Many years ago it was said:
Let us get to the bottom of things. Money creates an illusion for us. To ask for co-operation, in the form of money, from all the citizens in a common enterprise is, in reality, to ask of them actual physical co-operation, for each one of them procures for himself by his labor the amount he is taxed. Now, if we were to gather together all the citizens and exact their services from them in order to have a piece of work performed that is useful to all, this would be understandable; their recompense would consist in the results of the work itself. But if, after being brought together, they were forced to build roads on which no one would travel, or palaces that no one would live in, all under the pretext of providing work for them, it would seem absurd, and they would certainly be justified in objecting: We will have none of that kind of work. We would rather work for ourselves.

Having the citizens contribute money, and not labor, changes nothing in the general results. But if labor were contributed, the loss would be shared by everyone. Where money is contributed, those whom the state keeps busy escape their share of the loss, while adding much more to that which their compatriots already have to suffer. ...

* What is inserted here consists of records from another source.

-- pv_equiv track=rewrite | github.com/goblinvitya/python | buns/mod2/type11.py | check_duplicate_digits
-- ===== SOURCE A (Python) =====
-- def check_duplicate_digits(sequence):
--     digits = set()
--     for num in sequence:
--         for digit in str(num):
--             if digit in digits:
--                 return True
--             digits.add(digit)
--     return False
-- ===== SOURCE B (Python) =====
-- def check_duplicate_digits(sequence):
--     chars = sorted(ch for num in sequence for ch in str(num))
--     return any(a == b for a, b in zip(chars, chars[1:]))
-- ===== Notes on version B (the rewrite author's own statement) =====
-- stated objective: alternative
-- what changed: B replaces A's incremental seen-set with early return by a sort of all digit characters followed by an adjacent-equal scan: a duplicate exists iff two equal characters end up next to each other after sorting.
import Mathlib
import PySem

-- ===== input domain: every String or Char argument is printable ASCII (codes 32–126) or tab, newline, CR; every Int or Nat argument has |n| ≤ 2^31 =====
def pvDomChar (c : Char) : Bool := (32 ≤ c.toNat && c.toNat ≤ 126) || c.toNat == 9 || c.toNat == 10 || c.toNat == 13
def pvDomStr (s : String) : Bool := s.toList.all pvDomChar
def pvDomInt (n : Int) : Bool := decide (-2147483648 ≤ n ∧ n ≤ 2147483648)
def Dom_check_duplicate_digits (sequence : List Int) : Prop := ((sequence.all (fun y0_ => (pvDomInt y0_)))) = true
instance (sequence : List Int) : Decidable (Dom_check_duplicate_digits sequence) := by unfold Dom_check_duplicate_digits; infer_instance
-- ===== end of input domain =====

-- B sorts all digit characters and scans adjacent pairs for an equal neighbour,
-- instead of A's incremental seen-set loop with early return (objective: alternative).

-- ===== PORT A =====
-- inner 'for digit in str(num)' loop: none = early 'return True', some s = updated seen-set
def cddGoChars : List Char → PySem.Set Char → Option (PySem.Set Char)
  | [], s => some s
  | c :: cs, s =>
      if PySem.Set.contains s c then none
      else cddGoChars cs (PySem.Set.add s c)

-- outer 'for num in sequence' loop carrying the 'digits' set
def cddGoNums : List Int → PySem.Set Char → Bool
  | [], _ => false
  | n :: ns, s =>
      match cddGoChars (PySem.Int.toChars n) s with
      | none => true
      | some s' => cddGoNums ns s'

def check_duplicate_digits (sequence : List Int) : Bool :=
  cddGoNums sequence PySem.Set.empty

-- ===== PORT B =====
-- chars = sorted(ch for num in sequence for ch in str(num));
-- any(a == b for a, b in zip(chars, chars[1:]))  — chars[1:] is chars.tail
def check_duplicate_digits_alt (sequence : List Int) : Bool :=
  let chars := PySem.List.sorted (sequence.flatMap (fun n => PySem.Int.toChars n)) (fun c => c) false
  (chars.zip chars.tail).any (fun p => p.1 == p.2)

-- ===== PRECONDITION & SPEC =====
def Spec_check_duplicate_digits (sequence : List Int) (out : Bool) : Prop := out = check_duplicate_digits_alt sequence
instance (sequence : List Int) (out : Bool) : Decidable (Spec_check_duplicate_digits sequence out) := by unfold Spec_check_duplicate_digits; infer_instance

-- ===== CLAIM (what is proved, stated in full; the proofs are below) =====
def Claim_equal_check_duplicate_digits : Prop := ∀ (sequence : List Int), Dom_check_duplicate_digits sequence → Spec_check_duplicate_digits sequence (check_duplicate_digits sequence)

-- ===== LEMMAS AND PROOFS =====

-- the inner loop succeeds exactly when appending the chars keeps the seen-set duplicate-free
theorem cddGoChars_eq (cs : List Char) : ∀ (s : PySem.Set Char), s.Nodup →
    cddGoChars cs s = if (s ++ cs).Nodup then some (s ++ cs) else none := by
  induction cs with
  | nil => intro s hs; simp [cddGoChars, hs]
  | cons c cs ih =>
    intro s hs
    by_cases hc : c ∈ s
    · have hct : PySem.Set.contains s c = true := (PySem.Set.contains_iff s c).2 hc
      have hnd : ¬ (s ++ c :: cs).Nodup := by
        intro h
        exact (List.disjoint_of_nodup_append h) hc List.mem_cons_self
      rw [if_neg hnd]
      show (if PySem.Set.contains s c = true then none else cddGoChars cs (PySem.Set.add s c)) = none
      rw [if_pos hct]
    · have hct : PySem.Set.contains s c = false := by
        cases h : PySem.Set.contains s c
        · rfl
        · exact absurd ((PySem.Set.contains_iff s c).1 h) hc
      have hadd : PySem.Set.add s c = s ++ [c] := by
        simp only [PySem.Set.add, hct, Bool.false_eq_true, if_false]
      have hnodup : (s ++ [c]).Nodup := by
        rw [List.nodup_append]
        refine ⟨hs, List.nodup_singleton c, ?_⟩
        intro a ha b hb heq
        rw [List.mem_singleton] at hb
        exact hc (by rw [← hb, ← heq]; exact ha)
      show (if PySem.Set.contains s c = true then none else cddGoChars cs (PySem.Set.add s c)) = _
      rw [if_neg (by rw [hct]; simp), hadd, ih (s ++ [c]) hnodup]
      simp [List.append_assoc]

-- the outer loop returns false exactly when seen-set ++ all remaining digit chars is duplicate-free
theorem cddGoNums_eq (ns : List Int) : ∀ (s : PySem.Set Char), s.Nodup →
    cddGoNums ns s = !decide ((s ++ ns.flatMap (fun n => PySem.Int.toChars n)).Nodup) := by
  induction ns with
  | nil => intro s hs; simp [cddGoNums, hs]
  | cons n ns ih =>
    intro s hs
    rw [show cddGoNums (n :: ns) s =
      (match cddGoChars (PySem.Int.toChars n) s with
       | none => true
       | some s' => cddGoNums ns s') from rfl]
    rw [cddGoChars_eq (PySem.Int.toChars n) s hs]
    by_cases h : (s ++ PySem.Int.toChars n).Nodup
    · rw [if_pos h]
      show cddGoNums ns (s ++ PySem.Int.toChars n) = _
      rw [ih _ h]
      simp [List.append_assoc]
    · rw [if_neg h]
      have hfull : ¬ (s ++ (PySem.Int.toChars n ++
          ns.flatMap (fun n => PySem.Int.toChars n))).Nodup := by
        intro hfull
        apply h
        have hsub : (s ++ PySem.Int.toChars n).Sublist
            (s ++ (PySem.Int.toChars n ++ ns.flatMap (fun n => PySem.Int.toChars n))) := by
          apply List.Sublist.append_left
          simp
        exact hsub.nodup hfull
      simp [List.flatMap_cons, hfull]

-- on a weakly increasing list, some adjacent pair is equal iff the list has a duplicate
theorem adjAny_eq (l : List Char) (hl : l.Pairwise (· ≤ ·)) :
    ((l.zip l.tail).any (fun p => p.1 == p.2)) = !decide l.Nodup := by
  induction l with
  | nil => simp
  | cons a t ih =>
    cases t with
    | nil => simp
    | cons b t' =>
      rw [List.pairwise_cons] at hl
      obtain ⟨hale, hbt⟩ := hl
      have hab : a ≤ b := hale b List.mem_cons_self
      by_cases heq : a = b
      · have hdup : ¬ (a :: b :: t').Nodup := by
          intro h
          rw [List.nodup_cons] at h
          exact h.1 (heq ▸ List.mem_cons_self)
        simp [List.zip, heq]
      · have hanotin : a ∉ b :: t' := by
          intro hmem
          rcases List.mem_cons.1 hmem with h | h
          · exact heq h
          · rw [List.pairwise_cons] at hbt
            have : b ≤ a := hbt.1 a h
            exact heq (le_antisymm hab this)
        have ihres := ih hbt
        have : ((a :: b :: t').zip (b :: t')).any (fun p => p.1 == p.2)
            = ((a == b) || ((b :: t').zip t').any (fun p => p.1 == p.2)) := by
          simp [List.zip]
        rw [show ((a :: b :: t').tail) = b :: t' from rfl, this]
        have habne : (a == b) = false := by simp [heq]
        rw [habne, Bool.false_or]
        simp only [List.tail] at ihres
        rw [ihres]
        have : (a :: b :: t').Nodup ↔ (b :: t').Nodup := by
          rw [List.nodup_cons]
          exact ⟨fun h => h.2, fun h => ⟨hanotin, h⟩⟩
        by_cases h2 : (b :: t').Nodup
        · simp [h2, this.2 h2]
        · have hnd : ¬(a :: b :: t').Nodup := fun hh => h2 (this.1 hh)
          simp [h2, hnd]

-- ===== VERDICT (by name: the statement is the Claim_ definition above) =====
theorem check_duplicate_digits_spec : Claim_equal_check_duplicate_digits := by
  intro sequence _
  unfold Spec_check_duplicate_digits check_duplicate_digits check_duplicate_digits_alt
  rw [cddGoNums_eq sequence PySem.Set.empty List.nodup_nil]
  simp only [PySem.Set.empty, List.nil_append]
  set L := sequence.flatMap (fun n => PySem.Int.toChars n) with hL
  set S := PySem.List.sorted L (fun c => c) false with hS
  have hperm : S.Perm L := PySem.List.sorted_perm L (fun c => c) false
  have hpw : S.Pairwise (fun a b => (fun c => c) a ≤ (fun c => c) b) :=
    PySem.List.sorted_pairwise L (fun c => c)
  have := adjAny_eq S (by simpa using hpw)
  rw [this]
  by_cases h : L.Nodup
  · simp [h, hperm.nodup_iff.2 h]
  · have hs : ¬S.Nodup := fun hh => h (hperm.nodup_iff.1 hh)
    simp [h, hs]
lemma pvLast_flatMap_single {β : Type} (l : List β) (f : β → List (Nat × Nat × Int))
    (p q : Nat) (d : Int) (j0 : β) (hnd : l.Nodup) (hj : j0 ∈ l)
    (h0 : ∀ j ∈ l, j ≠ j0 → ∀ t ∈ f j, ¬(t.1 = p ∧ t.2.1 = q)) :
    pvLast (l.flatMap f) p q d = pvLast (f j0) p q d := by
  induction l generalizing d with
  | nil => cases hj
  | cons b l ih =>
    rw [List.flatMap_cons, pvLast_append]
    rcases List.mem_cons.mp hj with hb | hb
    · subst hb
      exact pvLast_nomatch _ p q _ (fun t ht => by
        obtain ⟨j, hjl, hjt⟩ := List.mem_flatMap.mp ht
        exact h0 j (by simp [hjl]) (fun he => (List.nodup_cons.mp hnd).1 (he ▸ hjl)) t hjt)
    · rw [pvLast_nomatch (f b) p q d (h0 b (by simp)
        (fun he => (List.nodup_cons.mp hnd).1 (he ▸ hb)))]
      exact ih d (List.nodup_cons.mp hnd).2 hb
        (fun j hjl hne t ht => h0 j (List.mem_cons.mpr (Or.inr hjl)) hne t ht)

lemma pvLast_pair (i j : Nat) (x : Int) (p q : Nat) (hne : p ≠ q)
    (hm : (i = p ∧ j = q) ∨ (j = p ∧ i = q)) :
    pvLast [(i, j, x), (j, i, x)] p q 0 = x := by
  rcases hm with ⟨h1, h2⟩ | ⟨h1, h2⟩ <;> subst h1 <;> subst h2 <;>
    simp [pvLast, hne, Ne.symm hne]

lemma matOps_entry (diag : Nat → Int) (v : Nat → Nat → Int) (n p q : Nat)
    (hp : p < n) (hq : q < n) :
    pvLast (pvMatOps diag v n) p q 0 = if p = q then diag p else v (min p q) (max p q) := by
  have inner_mem : ∀ (i : Nat) (t : Nat × Nat × Int),
      t ∈ (List.range' (i+1) (n - (i+1))).flatMap
        (fun j => [(i, j, v i j), (j, i, v i j)]) →
      ∃ j, i < j ∧ j < n ∧ (t = (i, j, v i j) ∨ t = (j, i, v i j)) := by
    intro i t ht
    obtain ⟨j, hj, htj⟩ := List.mem_flatMap.mp ht
    obtain ⟨m, hm, hjm⟩ := List.mem_range'.mp hj
    simp only [List.mem_cons, List.not_mem_nil, or_false] at htj
    exact ⟨j, by omega, by omega, htj⟩
  unfold pvMatOps
  rcases eq_or_ne p q with rfl | hpq
  · rw [if_pos rfl,
      pvLast_flatMap_single (List.range n) _ p p 0 p List.nodup_range
        (List.mem_range.mpr hp) ?_]
    · show pvLast _ p p (if (p, p, diag p).1 = p ∧ (p, p, diag p).2.1 = p then diag p else 0) = _
      rw [if_pos ⟨rfl, rfl⟩]
      refine pvLast_nomatch _ p p (diag p) ?_
      intro t ht hm
      obtain ⟨j, hij, hjn, hc⟩ := inner_mem p t ht
      rcases hc with rfl | rfl <;>
        (obtain ⟨h1, h2⟩ := hm; simp only at h1 h2; omega)
    · intro i _ hne t ht hm
      rcases List.mem_cons.mp ht with rfl | ht'
      · exact hne (by simpa using hm.1)
      · obtain ⟨j, hij, hjn, hc⟩ := inner_mem i t ht'
        rcases hc with rfl | rfl <;>
          (obtain ⟨h1, h2⟩ := hm; simp only at h1 h2; omega)
  · rw [if_neg hpq,
      pvLast_flatMap_single (List.range n) _ p q 0 (min p q) List.nodup_range
        (List.mem_range.mpr (by omega)) ?_]
    · show pvLast _ p q (if (min p q, min p q, diag (min p q)).1 = p ∧
          (min p q, min p q, diag (min p q)).2.1 = q then diag (min p q) else 0) = _
      rw [if_neg (by
        rintro ⟨h1, h2⟩
        simp only at h1 h2
        omega)]
      rw [pvLast_flatMap_single (List.range' (min p q + 1) (n - (min p q + 1))) _
            p q 0 (max p q) (List.nodup_range' 1)
            (List.mem_range'.mpr ⟨max p q - (min p q + 1), by omega, by omega⟩) ?_]
      · exact pvLast_pair (min p q) (max p q) _ p q hpq (by omega)
      · intro j hj hne t ht hm
        obtain ⟨m, hm', hjm⟩ := List.mem_range'.mp hj
        simp only [List.mem_cons, List.not_mem_nil, or_false] at ht
        rcases ht with rfl | rfl <;>
          (obtain ⟨h1, h2⟩ := hm; simp only at h1 h2; omega)
    · intro i _ hne t ht hm
      rcases List.mem_cons.mp ht with rfl | ht'
      · obtain ⟨h1, h2⟩ := hm
        simp only at h1 h2
        omega
      · obtain ⟨j, hij, hjn, hc⟩ := inner_mem i t ht'
        rcases hc with rfl | rfl <;>
          (obtain ⟨h1, h2⟩ := hm; simp only at h1 h2; omega)
-- pv_equiv track=rewrite | github.com/ericmerle3789/Collatz-Junction-Theorem | scripts/dp_cumulative_n0.py | dp_count_n0_mod_p
-- ===== SOURCE A (Python) =====
-- def dp_count_n0_mod_p(k, S, p):
--     """
--     Count cumulative sequences with corrSum ≡ 0 (mod p).
--
--     DP state: dp[j][r] = number of ways to choose j positions from {current...S-1}
--     such that the partial corrSum ≡ r (mod p).
--
--     We process positions from S-1 down to 1, deciding whether to include each.
--     Position 0 is always included (σ_0 = 0, contributes 3^{k-1} · 2^0 = 3^{k-1}).
--
--     For positions σ_1,...,σ_{k-1}: choose k-1 from {1,...,S-1}.
--     The i-th chosen position (in increasing order) gets weight 3^{k-1-i} · 2^{σ_i}.
--
--     But the weight depends on the rank i, not just the position σ_i!
--     This makes the DP harder — we need to track how many have been chosen.
--
--     DP: dp[pos][chosen][residue] = count
--     - pos: current position (from 1 to S-1)
--     - chosen: how many positions have been selected so far (0 to k-1)
--     - residue: partial corrSum mod p
--
--     Complexity: O(S * k * p)
--     """
--     # Powers mod p
--     pow3 = [pow(3, e, p) for e in range(k)]
--     pow2 = [pow(2, e, p) for e in range(S)]
--
--     # Fixed contribution from σ_0 = 0: 3^{k-1} · 2^0 = 3^{k-1}
--     base_residue = pow3[k-1] % p
--
--     # We need to choose k-1 positions from {1,...,S-1} in increasing order.
--     # Position chosen as the j-th (j=1,...,k-1) gets weight 3^{k-1-j} · 2^{pos}.
--     # After choosing j-1 positions from {1,...,pos-1}, if we choose pos as the j-th,
--     # it contributes 3^{k-1-j} · 2^{pos} mod p.
--
--     # DP: dp[chosen][residue] = count of ways
--     # Iterate pos from 1 to S-1
--
--     # dp[j][r] = number of ways to have chosen j positions from {1,...,pos-1}
--     # with partial sum ≡ r mod p
--
--     # Initialize: 0 positions chosen, residue 0
--     dp = [[0] * p for _ in range(k)]
--     dp[0][0] = 1  # 0 positions chosen, residue 0
--
--     for pos in range(1, S):
--         # Process in reverse order of chosen to avoid double-counting
--         for j in range(min(k-2, pos-1), -1, -1):
--             # If we choose pos as the (j+1)-th position:
--             # weight = 3^{k-1-(j+1)} · 2^{pos} = 3^{k-2-j} · 2^{pos}
--             weight = (pow3[k-2-j] * pow2[pos]) % p
--
--             for r in range(p):
--                 if dp[j][r] > 0:
--                     new_r = (r + weight) % p
--                     dp[j+1][new_r] += dp[j][r]
--
--     # Answer: dp[k-1][target] where target = (p - base_residue) % p
--     # Because we need base_residue + partial_sum ≡ 0 mod p
--     target = (p - base_residue) % p
--     return dp[k-1][target]
-- ===== SOURCE B (Python) =====
-- def dp_count_n0_mod_p(k, S, p):
--     """Layer-major, column-major prefix-sum DP: for each rank j build, per residue r,
--     the whole column over prefix positions as a running sum from rank j-1's columns,
--     instead of A's in-place position-major knapsack update."""
--     pow3 = [pow(3, e, p) for e in range(k)]
--     pow2 = [pow(2, e, p) for e in range(S)]
--     target = (p - pow3[k - 1] % p) % p
--     m = max(S, 1)
--     # cols[r][pos] = ways to choose 0 positions from {1..pos} with weighted sum = r (mod p)
--     cols = [[1 if r == 0 else 0] * m for r in range(p)]
--     for j in range(1, k):
--         w3 = pow3[k - 1 - j]
--         wts = [(w3 * pow2[pos]) % p for pos in range(1, m)]
--         newcols = []
--         for r in range(p):
--             s = 0
--             col = [0]
--             for pos in range(1, m):
--                 s += cols[(r - wts[pos - 1]) % p][pos - 1]
--                 col.append(s)
--             newcols.append(col)
--         cols = newcols
--     return cols[target][m - 1]
-- ===== Notes on version B (the rewrite author's own statement) =====
-- stated objective: alternative
-- what changed: A scans positions outermost and updates one dp[rank][residue] table in place (descending rank loop, min(k-2,pos-1) bound, >0 guard); B swaps the loop nesting: ranks outermost, and per rank it rebuilds a transposed residue-by-position table, computing each residue's column in one running prefix-sum pass over positions.
import Mathlib
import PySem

As a temporary measure in a time of crisis, during a severe winter, this intervention on the part of the taxpayer could have good effects. It acts in the same way as insurance. It adds nothing to the number of jobs nor to total wages, but it takes labor and wages from ordinary times and doles them out, at a loss it is true, in difficult times.

As a permanent, general, systematic measure, it is nothing but a ruinous hoax, an impossibility, a contradiction, which makes a great show of the little work that it has stimulated, which is what is seen, and conceals the much larger amount of work that it has precluded, which is what is not seen.
Apply this, young Jedi, to the hundred.